Democratize data and analysis – IDOL also offers something very unique for Hadoop. By removing the complexities involved in data processing through to configuration and offering a common analytics api, analysis and data management become a self-service function through a common and standardized Restful API that is simple and easy to use. Business intelligence is enabled across a wider set of of content.
Allows you to leverage 100% of the data for analysis - By ingesting data into IDOL, you’re not just able to execute the analytics faster, but you’re able to expand the scope of your analytics to cover more data types beyond the most common. Later I’ll show you how we can apply the standard keyword counter example using Hadoop and turn it on it’s head by simply asking IDOL or leveraging some of it’s core libraries.

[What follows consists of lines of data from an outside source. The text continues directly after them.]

-- pv_equiv track=rewrite | github.com/HeastN/AdventOfCode2023 | day3/main03.py | find_numbers_in_line
-- ===== SOURCE A (Python) =====
-- def find_numbers_in_line(line):
--     # Return a list of numbers in a line as strings and their corresponding starting index
--     numbers = []
--     i = 0
--     while i < len(line):
--         if line[i].isdigit():
--             # Number starts at index i and check how long it is
--             j = i
--             whole_number = ''
--             while j < len(line) and line[j].isdigit():
--                 whole_number += line[j]
--                 j += 1
--             numbers.append([whole_number, i])
--             i = j  # Skip over the number we just processed
--         else:
--             i += 1
--     return numbers
-- ===== SOURCE B (Python) =====
-- from itertools import groupby
--
-- def find_numbers_in_line(line):
--     # groupby-based: group consecutive chars by digit-ness, track running index
--     numbers = []
--     idx = 0
--     for is_digit, group in groupby(line, key=str.isdigit):
--         chars = list(group)
--         if is_digit:
--             numbers.append([''.join(chars), idx])
--         idx += len(chars)
--     return numbers
-- ===== Notes on version B (the rewrite author's own statement) =====
-- stated objective: idiomatic
-- what changed: Replaces the hand-rolled index-based while loop with a nested digit-scan by a single itertools.groupby pass over the characters keyed on str.isdigit, emitting each digit group with a running start index.
import Mathlib
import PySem

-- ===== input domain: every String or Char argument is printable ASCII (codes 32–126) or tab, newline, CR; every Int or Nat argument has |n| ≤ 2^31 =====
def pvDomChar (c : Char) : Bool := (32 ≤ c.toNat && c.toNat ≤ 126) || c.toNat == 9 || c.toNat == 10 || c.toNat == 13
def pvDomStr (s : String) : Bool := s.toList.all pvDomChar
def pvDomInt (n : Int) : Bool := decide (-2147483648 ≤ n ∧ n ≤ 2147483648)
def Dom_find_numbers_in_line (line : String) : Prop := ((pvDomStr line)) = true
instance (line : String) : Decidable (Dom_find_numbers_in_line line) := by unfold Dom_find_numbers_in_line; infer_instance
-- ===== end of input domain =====

-- B re-implements A's index-based while loop as a single groupby pass over digit-ness runs (idiomatic decomposition); same return values proved.

-- ===== PORT A =====
-- inner while loop of A: append digits starting at index j to whole_number
def pvInnerA (cs : List Char) (j : Nat) (acc : String) : String × Nat :=
  if h : j < cs.length then
    if (cs[j]).isDigit then pvInnerA cs (j + 1) (acc.push cs[j]) else (acc, j)
  else (acc, j)
termination_by cs.length - j
decreasing_by exact Nat.sub_succ_lt_self cs.length j h

-- needed by pvLoopA's decreasing_by: the inner loop never moves j backwards
theorem pvInnerA_le (cs : List Char) (j : Nat) (acc : String) : j ≤ (pvInnerA cs j acc).2 := by
  fun_induction pvInnerA cs j acc with
  | case1 j acc h hd ih => omega
  | case2 j acc h hd => simp
  | case3 j acc h => simp

-- needed by pvLoopA's decreasing_by: after processing a number the index strictly advances
theorem pvLoopA_dec (cs : List Char) (i : Nat) (h : i < cs.length) (hd : (cs[i]).isDigit) :
    cs.length - (pvInnerA cs i "").2 < cs.length - i := by
  have h1 : i + 1 ≤ (pvInnerA cs (i + 1) (("" : String).push cs[i])).2 := pvInnerA_le ..
  have h2 : pvInnerA cs i "" = pvInnerA cs (i + 1) (("" : String).push cs[i]) := by
    rw [pvInnerA]; simp [h, hd]
  rw [h2]; omega

-- outer while loop of A over index i
def pvLoopA (cs : List Char) (i : Nat) : List (String × Int) :=
  if h : i < cs.length then
    if hd : (cs[i]).isDigit then
      let wj := pvInnerA cs i ""
      (wj.1, (i : Int)) :: pvLoopA cs wj.2
    else pvLoopA cs (i + 1)
  else []
termination_by cs.length - i
decreasing_by
  · exact pvLoopA_dec cs i h hd
  · exact Nat.sub_succ_lt_self cs.length i h

def find_numbers_in_line (line : String) : List (String × Int) := pvLoopA line.toList 0

-- ===== PORT B =====
-- groupby(line, key=str.isdigit): each step takes the maximal run sharing the head's digit-ness
def pvLoopB (cs : List Char) (idx : Nat) : List (String × Int) :=
  match cs with
  | [] => []
  | c :: rest =>
    let k := c.isDigit
    let grp := c :: rest.takeWhile (fun d => d.isDigit == k)
    let rest' := rest.dropWhile (fun d => d.isDigit == k)
    (if k then [(String.ofList grp, (idx : Int))] else []) ++ pvLoopB rest' (idx + grp.length)
termination_by cs.length
decreasing_by
  exact Nat.lt_succ_of_le (List.length_dropWhile_le _ rest)

def find_numbers_in_line_alt (line : String) : List (String × Int) := pvLoopB line.toList 0

-- ===== PRECONDITION & SPEC =====
def Spec_find_numbers_in_line (line : String) (out : List (String × Int)) : Prop := out = find_numbers_in_line_alt line
instance (line : String) (out : List (String × Int)) : Decidable (Spec_find_numbers_in_line line out) := by unfold Spec_find_numbers_in_line; infer_instance

-- ===== CLAIM (what is proved, stated in full; the proofs are below) =====
def Claim_equal_find_numbers_in_line : Prop := ∀ (line : String), Dom_find_numbers_in_line line → Spec_find_numbers_in_line line (find_numbers_in_line line)

-- ===== LEMMAS AND PROOFS =====

theorem pvLoopB_nil (idx : Nat) : pvLoopB [] idx = [] := by rw [pvLoopB]

theorem pvLoopB_cons (c : Char) (rest : List Char) (idx : Nat) :
    pvLoopB (c :: rest) idx =
      (if c.isDigit then
        [(String.ofList (c :: rest.takeWhile (fun d => d.isDigit == c.isDigit)), (idx : Int))]
       else []) ++
      pvLoopB (rest.dropWhile (fun d => d.isDigit == c.isDigit))
        (idx + (c :: rest.takeWhile (fun d => d.isDigit == c.isDigit)).length) := by
  rw [pvLoopB]

-- A's inner loop collects exactly the maximal digit run of cs.drop j
theorem pvInnerA_spec (cs : List Char) (j : Nat) (acc : String) :
    pvInnerA cs j acc =
      (String.ofList (acc.toList ++ (cs.drop j).takeWhile Char.isDigit),
       j + ((cs.drop j).takeWhile Char.isDigit).length) := by
  fun_induction pvInnerA cs j acc with
  | case1 j acc h hd ih =>
    have hdrop : cs.drop j = cs[j] :: cs.drop (j + 1) := List.drop_eq_getElem_cons h
    rw [ih, hdrop]
    simp only [List.takeWhile_cons, hd, if_pos, String.toList_push, Prod.mk.injEq, List.length_cons]
    refine ⟨by simp, by omega⟩
  | case2 j acc h hd =>
    have hdrop : cs.drop j = cs[j] :: cs.drop (j + 1) := List.drop_eq_getElem_cons h
    have h0 : List.takeWhile Char.isDigit (cs.drop j) = [] := by rw [hdrop]; simp [hd]
    simp [h0]
  | case3 j acc h =>
    have h0 : cs.drop j = [] := List.drop_eq_nil_of_le (by omega)
    simp [h0]

-- B absorbs a non-digit head one character at a time
theorem pvLoopB_skip (c : Char) (rest : List Char) (idx : Nat) (hc : c.isDigit = false) :
    pvLoopB (c :: rest) idx = pvLoopB rest (idx + 1) := by
  cases rest with
  | nil => simp [pvLoopB_cons, pvLoopB_nil, hc]
  | cons d t =>
    by_cases hd : d.isDigit
    · simp [pvLoopB_cons, hc, hd]
    · rw [pvLoopB_cons, pvLoopB_cons]
      simp only [hc, List.takeWhile_cons, List.dropWhile_cons]
      simp [hd]
      congr 1
      omega

-- main invariant: A's loop from index i equals B's loop on the suffix cs.drop i
theorem pvLoop_eq (cs : List Char) (i : Nat) : pvLoopA cs i = pvLoopB (cs.drop i) i := by
  fun_induction pvLoopA cs i with
  | case1 i h hd wj ih =>
    have hspec := pvInnerA_spec cs i ""
    have hdrop : cs.drop i = cs[i] :: cs.drop (i + 1) := List.drop_eq_getElem_cons h
    set tw := (cs.drop i).takeWhile Char.isDigit with htw
    have htw' : tw = cs[i] :: (cs.drop (i + 1)).takeWhile Char.isDigit := by
      rw [htw, hdrop, List.takeWhile_cons, if_pos hd]
    have hwj : wj = (String.ofList tw, i + tw.length) := by
      simp [wj, hspec, htw]
    have hpred : (fun d : Char => d.isDigit == cs[i].isDigit) = fun d : Char => d.isDigit := by
      funext d; simp [hd]
    have hrest' : (cs.drop (i + 1)).dropWhile Char.isDigit = cs.drop (i + tw.length) := by
      have hsplit : tw ++ (cs.drop i).dropWhile Char.isDigit = cs.drop i :=
        List.takeWhile_append_dropWhile
      have hdw : (cs.drop i).dropWhile Char.isDigit = (cs.drop i).drop tw.length := by
        conv_rhs => rw [← hsplit]
        simp
      rw [hdrop, List.dropWhile_cons, if_pos (by simp [hd])] at hdw
      rw [hdw, htw']
      simp only [List.length_cons, List.drop_succ_cons, List.drop_drop]
      congr 1
      omega
    conv_rhs => rw [hdrop, pvLoopB_cons]
    simp only [hpred]
    rw [hrest', ← htw']
    rw [hwj] at ih ⊢
    simp only at ih
    rw [ih]
    simp [hd, htw']
  | case2 i h hd ih =>
    have hdrop : cs.drop i = cs[i] :: cs.drop (i + 1) := List.drop_eq_getElem_cons h
    rw [ih, hdrop, pvLoopB_skip _ _ _ (by simpa using hd)]
  | case3 i h =>
    have h0 : cs.drop i = [] := List.drop_eq_nil_of_le (by omega)
    simp [h0, pvLoopB_nil]

-- ===== VERDICT (by name: the statement is the Claim_ definition above) =====
theorem find_numbers_in_line_spec : Claim_equal_find_numbers_in_line := by
  intro line _
  unfold Spec_find_numbers_in_line find_numbers_in_line find_numbers_in_line_alt
  simpa using pvLoop_eq line.toList 0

Reduce Costs and Complexity: Also think about even the easiest problems to solve with Hadoop. Give me your best Hadoop technician and I’ll show you someone who needs a few hours if not a couple days to write scripts that work. Nothing ever works the first time and with batch oriented processing, IDOL enables you to ask complex questions and get real time answers. Saving time and getting answers faster saves time and money your resources could spend making decisions against the data they now fully understand.